====== Supplied material ======

-- pv_equiv track=rewrite | github.com/pypi-data/pypi-mirror-330 | packages/sitejuicer/sitejuicer-0.2.1-py3-none-any.whl/sitejuicer/core.py | _strip_metadata_headers
-- ===== SOURCE A (Python) =====
-- def _strip_metadata_headers(content):
--     """
--     Strip metadata headers added by Jina Reader.
--
--     Args:
--         content (str): The content to process.
--
--     Returns:
--         str: The content without metadata headers.
--     """
--     lines = content.split('\n')
--     metadata_section = False
--     result_lines = []
--
--     for line in lines:
--         if line.startswith('---'):
--             if not metadata_section:
--                 metadata_section = True
--             else:
--                 metadata_section = False
--             continue
--
--         if not metadata_section:
--             result_lines.append(line)
--
--     return '\n'.join(result_lines)
-- ===== SOURCE B (Python) =====
-- def _strip_metadata_headers(content):
--     """Segment-based rewrite: split into segments at '---' lines, keep even-indexed segments."""
--     segments = []
--     current = []
--     for line in content.split('\n'):
--         if line.startswith('---'):
--             segments.append(current)
--             current = []
--         else:
--             current.append(line)
--     segments.append(current)
--     kept = [ln for i, seg in enumerate(segments) if i % 2 == 0 for ln in seg]
--     return '\n'.join(kept)
-- ===== Notes on version B (the rewrite author's own statement) =====
-- stated objective: alternative
-- what changed: Replaced the toggle-flag state machine with a partition of the lines into segments at '---' separators followed by keeping only even-indexed segments.
import Mathlib
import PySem

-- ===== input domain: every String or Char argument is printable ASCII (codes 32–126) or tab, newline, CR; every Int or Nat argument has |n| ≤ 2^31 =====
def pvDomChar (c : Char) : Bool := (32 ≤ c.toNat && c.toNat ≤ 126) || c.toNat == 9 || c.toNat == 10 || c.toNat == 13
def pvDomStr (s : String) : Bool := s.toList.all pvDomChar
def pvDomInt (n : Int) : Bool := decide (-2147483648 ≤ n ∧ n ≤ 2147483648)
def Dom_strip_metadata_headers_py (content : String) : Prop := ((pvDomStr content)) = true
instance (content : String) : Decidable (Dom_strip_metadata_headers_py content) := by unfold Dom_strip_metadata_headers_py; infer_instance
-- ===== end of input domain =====

-- B replaces A's toggle-flag line filter by a segment partition at '---' lines plus even-index selection (alternative decomposition, same cost).

-- ===== PORT A =====
-- toggle-flag scan: state = (metadata_section, result_lines); split? with "\n" ≠ "" never returns none, .getD [] is never taken
def strip_metadata_headers_py (content : String) : String :=
  let lines := (PySem.Str.split? content "\n").getD []
  let st := lines.foldl
    (fun (st : Bool × List String) line =>
      if PySem.Str.startswith line "---" then (!st.1, st.2)
      else if !st.1 then (st.1, st.2 ++ [line]) else st)
    (false, [])
  PySem.Str.join "\n" st.2

-- ===== PORT B =====
-- segment partition: state = (completed segments, current segment); then keep even-indexed segments
def strip_metadata_headers_py_alt (content : String) : String :=
  let lines := (PySem.Str.split? content "\n").getD []
  let st := lines.foldl
    (fun (st : List (List String) × List String) line =>
      if PySem.Str.startswith line "---" then (st.1 ++ [st.2], [])
      else (st.1, st.2 ++ [line]))
    ([], [])
  let segments := st.1 ++ [st.2]
  let kept := ((PySem.List.enumerate segments 0).filter
                  (fun p => PySem.Int.mod p.1 2 == 0)).flatMap (fun p => p.2)
  PySem.Str.join "\n" kept

-- ===== PRECONDITION & SPEC =====
def Spec_strip_metadata_headers_py (content : String) (out : String) : Prop := out = strip_metadata_headers_py_alt content
instance (content : String) (out : String) : Decidable (Spec_strip_metadata_headers_py content out) := by unfold Spec_strip_metadata_headers_py; infer_instance

-- ===== CLAIM (what is proved, stated in full; the proofs are below) =====
def Claim_equal_strip_metadata_headers_py : Prop := ∀ (content : String), Dom_strip_metadata_headers_py content → Spec_strip_metadata_headers_py content (strip_metadata_headers_py content)

-- ===== LEMMAS AND PROOFS =====

-- reference spec: the kept lines, as a structural recursion with A's flag
def pvKeep (b : Bool) : List String → List String
  | [] => []
  | l :: ls =>
    if PySem.Str.startswith l "---" then pvKeep (!b) ls
    else if b then pvKeep b ls else l :: pvKeep b ls

-- B's segment list, as a structural recursion
def pvSeg : List String → List (List String)
  | [] => [[]]
  | l :: ls =>
    if PySem.Str.startswith l "---" then [] :: pvSeg ls
    else match pvSeg ls with
      | [] => [[l]]
      | s :: r => (l :: s) :: r

-- B's even-index selection, with an arbitrary start index
def pvSel (s : Int) (segs : List (List String)) : List String :=
  ((PySem.List.enumerate segs s).filter (fun p => PySem.Int.mod p.1 2 == 0)).flatMap (fun p => p.2)

def pvHeadPre (cur : List String) : List (List String) → List (List String)
  | [] => [cur]
  | s :: r => (cur ++ s) :: r

lemma pvSeg_ne_nil (ls : List String) : pvSeg ls ≠ [] := by
  cases ls with
  | nil => simp [pvSeg]
  | cons l ls =>
    simp only [pvSeg]
    split
    · simp
    · cases h : pvSeg ls <;> simp

lemma pvHeadPre_nil_seg (ls : List String) : pvHeadPre [] (pvSeg ls) = pvSeg ls := by
  cases h : pvSeg ls with
  | nil => exact absurd h (pvSeg_ne_nil ls)
  | cons s r => simp [pvHeadPre]

-- A's fold computes pvKeep
lemma foldA_eq (lines : List String) : ∀ (b : Bool) (acc : List String),
    (lines.foldl
      (fun (st : Bool × List String) line =>
        if PySem.Str.startswith line "---" then (!st.1, st.2)
        else if !st.1 then (st.1, st.2 ++ [line]) else st)
      (b, acc)).2 = acc ++ pvKeep b lines := by
  induction lines with
  | nil => intro b acc; simp [pvKeep]
  | cons l ls ih =>
    intro b acc
    simp only [List.foldl_cons, pvKeep]
    by_cases h : PySem.Str.startswith l "---" = true
    · rw [if_pos h, if_pos h, ih]
    · rw [if_neg h, if_neg h]
      cases b
      · rw [if_pos (show (!false) = true by decide), if_neg (show ¬ (false = true) by decide), ih]
        simp
      · rw [if_neg (show ¬ ((!true) = true) by decide), if_pos (show true = true from rfl), ih]

-- B's fold computes pvSeg (with the running segment prepended to the head)
lemma foldB_eq (lines : List String) : ∀ (segs : List (List String)) (cur : List String),
    (lines.foldl
      (fun (st : List (List String) × List String) line =>
        if PySem.Str.startswith line "---" then (st.1 ++ [st.2], [])
        else (st.1, st.2 ++ [line]))
      (segs, cur)).1
    ++ [(lines.foldl
      (fun (st : List (List String) × List String) line =>
        if PySem.Str.startswith line "---" then (st.1 ++ [st.2], [])
        else (st.1, st.2 ++ [line]))
      (segs, cur)).2]
    = segs ++ pvHeadPre cur (pvSeg lines) := by
  induction lines with
  | nil => intro segs cur; simp [pvSeg, pvHeadPre]
  | cons l ls ih =>
    intro segs cur
    simp only [List.foldl_cons, pvSeg]
    by_cases h : PySem.Str.startswith l "---" = true
    · rw [if_pos h, if_pos h, ih, pvHeadPre_nil_seg]
      simp [pvHeadPre]
    · rw [if_neg h, if_neg h, ih]
      cases hseg : pvSeg ls with
      | nil => exact absurd hseg (pvSeg_ne_nil ls)
      | cons s r => dsimp only; simp [pvHeadPre]

lemma pvSel_nil (s : Int) : pvSel s [] = [] := by
  simp [pvSel, PySem.List.enumerate_nil]

lemma pvSel_cons (s : Int) (x : List String) (xs : List (List String)) :
    pvSel s (x :: xs) =
      (if PySem.Int.mod s 2 == 0 then x else []) ++ pvSel (s + 1) xs := by
  simp only [pvSel, PySem.List.enumerate_cons, List.filter_cons]
  by_cases h : (PySem.Int.mod s 2 == 0) = true
  · rw [if_pos h, if_pos h]
    simp
  · rw [if_neg h, if_neg h]
    simp

lemma mod_cast_even (k : Nat) : (PySem.Int.mod (k : Int) 2 == 0) = decide (k % 2 = 0) := by
  rw [PySem.Int.mod_eq_emod_of_pos (by norm_num : (0:Int) < 2)]
  by_cases h : k % 2 = 0
  · have h2 : (k : Int) % 2 = 0 := by omega
    rw [h2]
    simp [h]
  · have h1 : k % 2 = 1 := by omega
    have h2 : (k : Int) % 2 = 1 := by omega
    rw [h2, h1]
    rfl

lemma parity_flip (k : Nat) : (!decide (k % 2 = 1)) = decide ((k + 1) % 2 = 1) := by
  rcases Nat.mod_two_eq_zero_or_one k with h | h <;> simp [h, Nat.add_mod]

-- even-index selection of the segments = pvKeep with the flag set to the start parity
lemma sel_seg (lines : List String) : ∀ (k : Nat),
    pvSel (k : Int) (pvSeg lines) = pvKeep (decide (k % 2 = 1)) lines := by
  induction lines with
  | nil =>
    intro k
    simp only [pvSeg, pvKeep, pvSel_cons, pvSel_nil]
    split <;> simp
  | cons l ls ih =>
    intro k
    simp only [pvSeg, pvKeep]
    by_cases h : PySem.Str.startswith l "---" = true
    · rw [if_pos h, if_pos h, pvSel_cons, mod_cast_even]
      have h1 : (k : Int) + 1 = ((k + 1 : Nat) : Int) := by push_cast; ring
      rw [h1, ih (k + 1), ← parity_flip]
      split <;> rfl
    · rw [if_neg h, if_neg h]
      cases hseg : pvSeg ls with
      | nil => exact absurd hseg (pvSeg_ne_nil ls)
      | cons s r =>
        dsimp only
        have hrec := ih k
        rw [hseg, pvSel_cons, mod_cast_even] at hrec
        have h1 : (k : Int) + 1 = ((k + 1 : Nat) : Int) := by push_cast; ring
        rw [pvSel_cons, mod_cast_even]
        by_cases hk : k % 2 = 0
        · have hf : decide (k % 2 = 1) = false := by simp; omega
          rw [if_pos (by simpa using hk)] at hrec
          rw [hf] at hrec ⊢
          rw [if_pos (show decide (k % 2 = 0) = true by simpa using hk), if_neg (show ¬ (false = true) by decide)]
          rw [List.cons_append, hrec]
        · have hf : decide (k % 2 = 1) = true := by simpa using (by omega : k % 2 = 1)
          rw [if_neg (by simpa using hk)] at hrec
          rw [hf] at hrec ⊢
          rw [if_neg (show ¬ (decide (k % 2 = 0) = true) by simpa using hk), if_pos (show true = true from rfl)]
          simpa using hrec

-- B's selection expression on pvSeg, in the exact shape the port produces
lemma sel_seg_zero (lines : List String) :
    ((PySem.List.enumerate (pvSeg lines) 0).filter
        (fun p => PySem.Int.mod p.1 2 == 0)).flatMap (fun p => p.2)
      = pvKeep false lines := by
  have h := sel_seg lines 0
  simpa [pvSel] using h

-- ===== VERDICT (by name: the statement is the Claim_ definition above) =====
theorem strip_metadata_headers_py_spec : Claim_equal_strip_metadata_headers_py := by
  intro content _
  show strip_metadata_headers_py content = strip_metadata_headers_py_alt content
  unfold strip_metadata_headers_py strip_metadata_headers_py_alt
  simp only [foldA_eq, foldB_eq, List.nil_append, pvHeadPre_nil_seg, sel_seg_zero]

======

§ **Exercise description**:
From the records above, copy every line that includes the word "decide".

§ **Result of this task**:
def pvDomInt (n : Int) : Bool := decide (-2147483648 ≤ n ∧ n ≤ 2147483648)
      · rw [if_pos (show (!false) = true by decide), if_neg (show ¬ (false = true) by decide), ih]
      · rw [if_neg (show ¬ ((!true) = true) by decide), if_pos (show true = true from rfl), ih]
lemma mod_cast_even (k : Nat) : (PySem.Int.mod (k : Int) 2 == 0) = decide (k % 2 = 0) := by
lemma parity_flip (k : Nat) : (!decide (k % 2 = 1)) = decide ((k + 1) % 2 = 1) := by
    pvSel (k : Int) (pvSeg lines) = pvKeep (decide (k % 2 = 1)) lines := by
        · have hf : decide (k % 2 = 1) = false := by simp; omega
          rw [if_pos (show decide (k % 2 = 0) = true by simpa using hk), if_neg (show ¬ (false = true) by decide)]
        · have hf : decide (k % 2 = 1) = true := by simpa using (by omega : k % 2 = 1)
          rw [if_neg (show ¬ (decide (k % 2 = 0) = true) by simpa using hk), if_pos (show true = true from rfl)]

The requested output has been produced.